Q: Tell us about the past few months in the build-up to the Games – what has your preparation been like?

Hatakeyama: I have been doing the same training as usual, including my start which needed to improve. It’s getting better than before.

In terms of mental preparation, I’m not conscious about the Games because I want to compete there the same as the other competitions. Ideally, I would be relaxed and perform as usual.

Q: Are you staying in the Olympic Village? What are you most looking forward to?

Hatakeyama: I will stay at the Olympic Village. This is the first time for me to be there, so everything is new. I look forward to being there and feeling what it’s like.

It’s a bit of a strange feeling not seeing my family. Because usually when I go back to Japan, they come and welcome me at the airport but this time I will go straight to the Olympic Village, and I won’t see them until the end of the Games.

Q: Japan gave the athletes a send-off in Tokyo. How does it make you feel that the Olympics are finally here?

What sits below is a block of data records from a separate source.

-- pv_equiv track=rewrite | github.com/SanketSrivastava17/srm_coding_round_template | q1.py | first_stable_character
-- ===== SOURCE A (Python) =====
-- def first_stable_character(s):
--     """
--     Find the first stable character in the string.
--
--     A character is stable if:
--     1. It appears at least twice
--     2. All occurrences are in one continuous group
--
--     Args:
--         s (str): Input string
--
--     Returns:
--         str or None: First stable character, or None if no stable character exists
--
--     Examples:
--         >>> first_stable_character("abccba")
--         'c'
--         >>> first_stable_character("abc")
--         None
--         >>> first_stable_character("a")
--         None
--     """
--     if len(s) == 0:
--         return None
--
--     seen = set()
--
--     i = 0
--     while i < len(s):
--         char = s[i]
--
--
--         if char in seen:
--             i += 1
--             continue
--
--
--         count = 1
--         j = i + 1
--         while j < len(s) and s[j] == char:
--             count += 1
--             j += 1
--
--         appears_later = False
--         for k in range(j, len(s)):
--             if s[k] == char:
--                 appears_later = True
--                 break
--
--         if count >= 2 and not appears_later:
--             return char
--
--         seen.add(char)
--         i = j if j > i else i + 1
--
--     return None
-- ===== SOURCE B (Python) =====
-- def first_stable_character(s):
--     first = {}
--     last = {}
--     count = {}
--     for i, c in enumerate(s):
--         if c not in first:
--             first[c] = i
--         last[c] = i
--         count[c] = count.get(c, 0) + 1
--     for c in s:
--         if count[c] >= 2 and last[c] - first[c] + 1 == count[c]:
--             return c
--     return None
-- ===== Notes on version B (the rewrite author's own statement) =====
-- stated objective: alternative
-- what changed: Replaces A's nested scans (run-length walk plus an inner appears-later scan per new character) with one pass building first/last/count dictionaries followed by one scan testing count>=2 and last-first+1==count.
import Mathlib
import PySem

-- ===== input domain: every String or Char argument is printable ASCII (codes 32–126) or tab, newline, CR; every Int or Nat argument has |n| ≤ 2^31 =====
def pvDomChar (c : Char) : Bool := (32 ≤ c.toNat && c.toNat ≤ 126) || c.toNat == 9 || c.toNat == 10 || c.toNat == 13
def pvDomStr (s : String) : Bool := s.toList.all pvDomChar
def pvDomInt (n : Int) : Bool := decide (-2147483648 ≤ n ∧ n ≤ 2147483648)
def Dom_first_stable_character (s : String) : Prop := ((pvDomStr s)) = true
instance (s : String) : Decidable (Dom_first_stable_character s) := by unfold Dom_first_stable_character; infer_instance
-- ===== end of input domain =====

-- B replaces A's nested scans with one dictionary-building pass (first/last/count per character) plus one test scan.

-- ===== PORT A =====
-- A's outer while-loop over i, with the inner run loop (takeWhile), the appears-later scan
-- (contains on the remainder) and the seen set, ported as recursion on the suffix.
def pvLoopA (seen : PySem.Set Char) (l : List Char) : Option String :=
  match l with
  | [] => none
  | ch :: rest =>
    if PySem.Set.contains seen ch then pvLoopA seen rest
    else
      let run := rest.takeWhile (fun x => x == ch)
      let count := 1 + run.length
      let after := rest.dropWhile (fun x => x == ch)
      let appears_later := after.contains ch
      if 2 ≤ count ∧ appears_later = false then some (String.ofList [ch])
      else pvLoopA (PySem.Set.add seen ch) after
termination_by l.length
decreasing_by
· simp
· simp only [List.length_cons]
  exact Nat.lt_succ_of_le (List.length_dropWhile_le _ _)

def first_stable_character (s : String) : Option String :=
  if PySem.Str.len s = 0 then none
  else pvLoopA PySem.Set.empty s.toList

-- ===== PORT B =====
-- one fold over enumerate(s) building the first/last/count dicts
def pvStepB (st : PySem.Dict Char Int × PySem.Dict Char Int × PySem.Dict Char Int)
    (p : Int × Char) : PySem.Dict Char Int × PySem.Dict Char Int × PySem.Dict Char Int :=
  let (first, last, count) := st
  let (i, c) := p
  let first := if PySem.Dict.contains first c then first else PySem.Dict.insert first c i
  (first, PySem.Dict.insert last c i, PySem.Dict.insert count c (PySem.Dict.getD count c 0 + 1))

def pvBuildB (l : List Char) : PySem.Dict Char Int × PySem.Dict Char Int × PySem.Dict Char Int :=
  (PySem.List.enumerate l 0).foldl pvStepB (PySem.Dict.empty, PySem.Dict.empty, PySem.Dict.empty)

-- the second loop: for c in s, return c on the first hit
def pvFindB (first last count : PySem.Dict Char Int) (l : List Char) : Option String :=
  match l with
  | [] => none
  | c :: rest =>
    if 2 ≤ PySem.Dict.getD count c 0 ∧
        PySem.Dict.getD last c 0 - PySem.Dict.getD first c 0 + 1 = PySem.Dict.getD count c 0 then
      some (String.ofList [c])
    else pvFindB first last count rest

def first_stable_character_alt (s : String) : Option String :=
  let l := s.toList
  let st := pvBuildB l
  pvFindB st.1 st.2.1 st.2.2 l

-- ===== PRECONDITION & SPEC =====
def Spec_first_stable_character (s : String) (out : Option String) : Prop := out = first_stable_character_alt s
instance (s : String) (out : Option String) : Decidable (Spec_first_stable_character s out) := by unfold Spec_first_stable_character; infer_instance

-- ===== CLAIM (what is proved, stated in full; the proofs are below) =====
def Claim_equal_first_stable_character : Prop := ∀ (s : String), Dom_first_stable_character s → Spec_first_stable_character s (first_stable_character s)

-- ===== LEMMAS AND PROOFS =====

-- the common characterisation: c is "stable" in l
def pvStable (l : List Char) (c : Char) : Bool :=
  decide (2 ≤ l.count c) &&
    !((l.dropWhile (fun x => !(x == c))).dropWhile (fun x => x == c)).contains c

def pvRes (l : List Char) : Option String :=
  (l.find? (pvStable l)).map (fun c => String.ofList [c])


-- A's local check at the first occurrence of an unseen character equals the global pvStable test
theorem stable_head (pre rest : List Char) (ch : Char) (hpre : ch ∉ pre) :
    pvStable (pre ++ ch :: rest) ch =
      (decide (2 ≤ 1 + (rest.takeWhile (fun x => x == ch)).length) &&
        !((rest.dropWhile (fun x => x == ch)).contains ch)) := by
  have hdrop : (pre ++ ch :: rest).dropWhile (fun x => !(x == ch)) = ch :: rest := by
    rw [List.dropWhile_append]
    have h1 : pre.dropWhile (fun x => !(x == ch)) = [] := by
      rw [List.dropWhile_eq_nil_iff]
      intro x hx
      simp only [Bool.not_eq_true']
      exact beq_eq_false_iff_ne.mpr (fun h => hpre (h ▸ hx))
    simp [h1]
  have hcnt : (pre ++ ch :: rest).count ch = 1 + rest.count ch := by
    rw [List.count_append, List.count_cons_self, List.count_eq_zero.mpr hpre]
    omega
  unfold pvStable
  rw [hdrop, hcnt]
  have h2 : (ch :: rest).dropWhile (fun x => x == ch) = rest.dropWhile (fun x => x == ch) := by
    simp
  rw [h2]
  by_cases hc : (rest.dropWhile (fun x => x == ch)).contains ch = true
  · rw [List.contains_iff_mem] at hc
    simp [hc]
  · have hafter : rest.count ch = (rest.takeWhile (fun x => x == ch)).length := by
      conv_lhs => rw [← List.takeWhile_append_dropWhile (p := fun x => x == ch) (l := rest)]
      rw [List.count_append]
      have hrun : (rest.takeWhile (fun x => x == ch)).count ch =
          (rest.takeWhile (fun x => x == ch)).length :=
        List.count_eq_length.mpr (fun b hb =>
          ((beq_iff_eq).mp (List.mem_takeWhile_imp (p := fun x => x == ch) hb)).symm)
      have hzero : (rest.dropWhile (fun x => x == ch)).count ch = 0 := by
        rw [List.count_eq_zero]
        intro hm
        exact hc (List.contains_iff_mem.mpr hm)
      omega
    rw [hafter]
  
theorem A_gen (n : Nat) : ∀ (suf pre : List Char) (seen : PySem.Set Char),
    suf.length ≤ n →
    (∀ c, PySem.Set.contains seen c = true ↔ c ∈ pre) →
    (∀ c, c ∈ pre → c ∈ suf → pvStable (pre ++ suf) c = false) →
    pvLoopA seen suf = (suf.find? (pvStable (pre ++ suf))).map (fun c => String.ofList [c]) := by
  induction n with
  | zero =>
    intro suf pre seen hlen _ _
    have : suf = [] := List.length_eq_zero_iff.mp (Nat.le_zero.mp hlen)
    subst this
    simp [pvLoopA]
  | succ n ih =>
    intro suf pre seen hlen hseen hdead
    match suf with
    | [] => simp [pvLoopA]
    | ch :: rest =>
      rw [pvLoopA]
      by_cases hs : PySem.Set.contains seen ch = true
      · have hch : ch ∈ pre := (hseen ch).mp hs
        have hfalse : pvStable (pre ++ ch :: rest) ch = false :=
          hdead ch hch List.mem_cons_self
        rw [if_pos hs, List.find?_cons_of_neg (by simp [hfalse])]
        have hl : pre ++ ch :: rest = (pre ++ [ch]) ++ rest := by simp
        rw [hl]
        refine ih rest (pre ++ [ch]) seen (by simpa using hlen) ?_ ?_
        · intro c
          rw [hseen c]
          constructor
          · intro h; exact List.mem_append_left _ h
          · intro h
            rcases List.mem_append.mp h with h | h
            · exact h
            · simpa using (List.mem_singleton.mp h) ▸ hch
        · intro c hc hcr
          rw [← hl]
          rcases List.mem_append.mp hc with h | h
          · exact hdead c h (List.mem_cons_of_mem _ hcr)
          · rw [List.mem_singleton.mp h]
            exact hfalse
      · have hch : ch ∉ pre := fun h => hs ((hseen ch).mpr h)
        rw [if_neg hs]
        have hhead := stable_head pre rest ch hch
        have hrun_mem : ∀ x ∈ rest.takeWhile (fun x => x == ch), x = ch :=
          fun x hx => beq_iff_eq.mp (List.mem_takeWhile_imp (p := fun x => x == ch) hx)
        by_cases hok : 2 ≤ 1 + (rest.takeWhile (fun x => x == ch)).length ∧
            (rest.dropWhile (fun x => x == ch)).contains ch = false
        · have htrue : pvStable (pre ++ ch :: rest) ch = true := by
            rw [hhead, hok.2]
            simp [hok.1]
          rw [if_pos hok, List.find?_cons_of_pos htrue]
          rfl
        · have hfalse : pvStable (pre ++ ch :: rest) ch = false := by
            rw [hhead]
            rcases Decidable.not_and_iff_not_or_not.mp hok with h | h
            · simp [h]
            · rw [Bool.not_eq_false, List.contains_iff_mem] at h
              simp [h]
          rw [if_neg hok, List.find?_cons_of_neg (by simp [hfalse])]
          have hnone : List.find? (pvStable (pre ++ ch :: rest)) (rest.takeWhile (fun x => x == ch)) = none := by
            rw [List.find?_eq_none]
            intro x hx
            rw [hrun_mem x hx]
            simp [hfalse]
          set P := pvStable (pre ++ ch :: rest) with hP
          have hfr : List.find? P rest = List.find? P (rest.dropWhile (fun x => x == ch)) := by
            conv_lhs => rw [← List.takeWhile_append_dropWhile (p := fun x => x == ch) (l := rest)]
            rw [List.find?_append, hnone, Option.none_or]
          rw [hfr, hP]
          have hl : pre ++ ch :: rest =
              (pre ++ ch :: rest.takeWhile (fun x => x == ch)) ++ rest.dropWhile (fun x => x == ch) := by
            conv_lhs => rw [← List.takeWhile_append_dropWhile (p := fun x => x == ch) (l := rest)]
            simp
          rw [hl]
          have hlen' : (rest.dropWhile (fun x => x == ch)).length ≤ n := by
            have := List.length_dropWhile_le (fun x => x == ch) rest
            simp only [List.length_cons] at hlen
            omega
          refine ih _ _ (PySem.Set.add seen ch) hlen' ?_ ?_
          · intro c
            rw [PySem.Set.contains_iff, PySem.Set.mem_add]
            constructor
            · intro h
              rcases h with h | h
              · exact List.mem_append_left _ ((hseen c).mp ((PySem.Set.contains_iff seen c).mpr h))
              · subst h; simp
            · intro h
              rcases List.mem_append.mp h with h | h
              · exact Or.inl ((PySem.Set.contains_iff seen c).mp ((hseen c).mpr h))
              · rcases List.mem_cons.mp h with h | h
                · exact Or.inr h
                · exact Or.inr (hrun_mem c h)
          · intro c hc hca
            rw [← hl]
            have hcrest : c ∈ rest := (List.dropWhile_sublist _).mem hca
            rcases List.mem_append.mp hc with h | h
            · exact hdead c h (List.mem_cons_of_mem _ hcrest)
            · rcases List.mem_cons.mp h with h | h
              · subst h; exact hfalse
              · rw [hrun_mem c h]; exact hfalse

Hatakeyama: For now, I am more excited than nervous. I am sure the feeling will change closer to the Games. Normally, I get nervous the day before competitions.

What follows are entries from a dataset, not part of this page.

-- pv_equiv track=rewrite | github.com/holEeast979/On-Device-LMM-Reasoning-Acceleration | fasteromni/eval_mvbench.py | _find_answer_index
-- ===== SOURCE A (Python) =====
-- from typing import Dict, List, Optional, Tuple
--
-- def _find_answer_index(answer_text: str, candidates: List[str]) -> Optional[int]:
--     """先精确匹配，再做 strip 匹配，返回候选项索引。"""
--     for i, c in enumerate(candidates):
--         if c == answer_text:
--             return i
--     norm = answer_text.strip()
--     for i, c in enumerate(candidates):
--         if c.strip() == norm:
--             return i
--     return None
-- ===== SOURCE B (Python) =====
-- from typing import List, Optional
--
-- def _find_answer_index(answer_text: str, candidates: List[str]) -> Optional[int]:
--     """Single pass: record first exact and first stripped match, decide after the scan."""
--     norm = answer_text.strip()
--     first_exact = None
--     first_strip = None
--     for i, c in enumerate(candidates):
--         if first_exact is None and c == answer_text:
--             first_exact = i
--         if first_strip is None and c.strip() == norm:
--             first_strip = i
--     return first_exact if first_exact is not None else first_strip
-- ===== Notes on version B (the rewrite author's own statement) =====
-- stated objective: alternative
-- what changed: Replaces A's two sequential scans (exact first, then stripped) by a single enumerate pass that records the first exact and first stripped match in two variables and decides after the loop.
import Mathlib
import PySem

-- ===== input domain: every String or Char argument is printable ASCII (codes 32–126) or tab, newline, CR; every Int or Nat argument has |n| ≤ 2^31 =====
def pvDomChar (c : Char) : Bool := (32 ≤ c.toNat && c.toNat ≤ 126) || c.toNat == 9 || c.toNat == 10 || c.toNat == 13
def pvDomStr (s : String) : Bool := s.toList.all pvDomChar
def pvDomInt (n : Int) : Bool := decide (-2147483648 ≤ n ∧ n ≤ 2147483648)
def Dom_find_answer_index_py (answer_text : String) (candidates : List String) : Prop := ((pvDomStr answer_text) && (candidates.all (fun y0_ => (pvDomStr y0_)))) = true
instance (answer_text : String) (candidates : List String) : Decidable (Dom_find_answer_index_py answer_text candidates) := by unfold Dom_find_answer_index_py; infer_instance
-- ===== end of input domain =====

-- B replaces A's two sequential scans by one enumerate pass keeping the first exact
-- and first stripped match, deciding after the loop (objective: alternative decomposition).

-- ===== PORT A =====
-- first loop of A: first i with c == answer_text
def pvFindExact (answer_text : String) : Int → List String → Option Int
  | _, [] => none
  | i, c :: cs => if c = answer_text then some i else pvFindExact answer_text (i + 1) cs

-- second loop of A: first i with c.strip() == norm
def pvFindStrip (norm : String) : Int → List String → Option Int
  | _, [] => none
  | i, c :: cs => if PySem.Str.strip c = norm then some i else pvFindStrip norm (i + 1) cs

def find_answer_index_py (answer_text : String) (candidates : List String) : Option Int :=
  match pvFindExact answer_text 0 candidates with
  | some i => some i
  | none => pvFindStrip (PySem.Str.strip answer_text) 0 candidates

-- ===== PORT B =====
-- B's single loop: two accumulators, each set only once
def pvScan (answer_text norm : String) : Int → Option Int → Option Int → List String → Option Int × Option Int
  | _, fe, fs, [] => (fe, fs)
  | i, fe, fs, c :: cs =>
      let fe' := if fe = none ∧ c = answer_text then some i else fe
      let fs' := if fs = none ∧ PySem.Str.strip c = norm then some i else fs
      pvScan answer_text norm (i + 1) fe' fs' cs

def find_answer_index_py_alt (answer_text : String) (candidates : List String) : Option Int :=
  let norm := PySem.Str.strip answer_text
  let r := pvScan answer_text norm 0 none none candidates
  match r.1 with
  | some i => some i
  | none => r.2

-- ===== PRECONDITION & SPEC =====
def Spec_find_answer_index_py (answer_text : String) (candidates : List String) (out : Option Int) : Prop := out = find_answer_index_py_alt answer_text candidates
instance (answer_text : String) (candidates : List String) (out : Option Int) : Decidable (Spec_find_answer_index_py answer_text candidates out) := by unfold Spec_find_answer_index_py; infer_instance

-- ===== CLAIM (what is proved, stated in full; the proofs are below) =====
def Claim_equal_find_answer_index_py : Prop := ∀ (answer_text : String) (candidates : List String), Dom_find_answer_index_py answer_text candidates → Spec_find_answer_index_py answer_text candidates (find_answer_index_py answer_text candidates)

-- ===== LEMMAS AND PROOFS =====
-- the single pass computes exactly the two sequential first-match searches
theorem pvScan_eq (answer_text norm : String) (cs : List String) :
    ∀ (i : Int) (fe fs : Option Int),
      pvScan answer_text norm i fe fs cs =
        ((match fe with | some j => some j | none => pvFindExact answer_text i cs),
         (match fs with | some j => some j | none => pvFindStrip norm i cs)) := by
  induction cs with
  | nil =>
      intro i fe fs
      cases fe <;> cases fs <;> simp [pvScan, pvFindExact, pvFindStrip]
  | cons c cs ih =>
      intro i fe fs
      simp only [pvScan, ih]
      cases fe <;> cases fs <;>
        simp [pvFindExact, pvFindStrip] <;> split_ifs <;> simp_all

-- ===== VERDICT (by name: the statement is the Claim_ definition above) =====
theorem find_answer_index_py_spec : Claim_equal_find_answer_index_py := by
  intro answer_text candidates _
  unfold Spec_find_answer_index_py find_answer_index_py find_answer_index_py_alt
  simp only [pvScan_eq]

I know that I cannot get a good result if I am too nervous. So, if that happens, I take a deep breath to stop negative thoughts coming into my mind.

Q: How does it make you feel when people say you’re the one to watch in BMX Racing at Tokyo 2020?

Hatakeyama: It is a delight for me, and I feel a bit of pressure. Before I qualified for the Games, I put pressure on myself by saying, "I have to qualify. People around me expect me to do so." But now, the pressure is lighter.

Q: Can you explain how it feels to be preparing for your first Games with the added responsibility of representing the host nation?

Hatakeyama: I feel I am very lucky because competing at the Olympics is my dream especially after BMX became an official sport at Beijing 2008 when I was nine years old. And it takes place in my home country, which is not something that everyone can experience.

It is going to be my first Olympics, so I want to enjoy the atmosphere and everything.

Q: Who do you see as your main challengers?

Hatakeyama: I think everybody that qualified, because it means all of them are fast.

Q: Who are your sporting inspirations?

I like Naomi Osaka. She seems like a chilled person but when she plays, she is so strong and so cool.

Q: You started BMX with your family, and they know about BMX. Do they make give you feedback on your performances?

Hatakeyama: They used to do that! My mum checked the recording of my performances and made comments like, "It’s better to do this and that." But since I moved to Switzerland for training, away from them, I don't get that anymore.

Q: How has your early success in 2011 and 2012 changed your life?

Hatakeyama: I have been competing at the World Championship since 2008 but nothing changed after the wins. I realised that BMX is my sport, and I will do this for a long time.

In terms of my daily life, it didn’t change much. BMX is a minor sport in Japan so when I went to school, I was just an ordinary student.

Q: What lessons from the past could help you in Tokyo?

Hatakeyama: I've won the World Championship three times. After the third win in 2012, I haven’t achieved a good result. Instead, it got worse year by year. I finished second in 2013 and then third in the next year. The year after, I didn’t even qualify for the final.

In those years, I was thinking, "Why can't I get a good result even though I’m training hard?" I didn’t enjoy riding at all. But then I realised it’s very important to enjoy BMX itself.

When I started BMX the first time, it was such fun and this was the only reason I rode.

Q: So, enjoyment is the key for you?

Hatakeyama: I like the word ‘Tanoshinda-mon gachi’ (translated as 'You will be a winner if you enjoy it'). If you don’t enjoy the training, you cannot be better and cannot get a good result. So, it’s very important to remember the feeling when I first started riding.

Q: I read that you take a stuffed rabbit called Piro-chan everywhere with you. Is this true?

Hatakeyama: Yes. I am planning to take it to the Olympic Village with me.

Q: How do you think you will perform in Tokyo?

Hatakeyama: I want to give my 100%. If I can do that, I believe that the results will follow. I hope people enjoy my performance.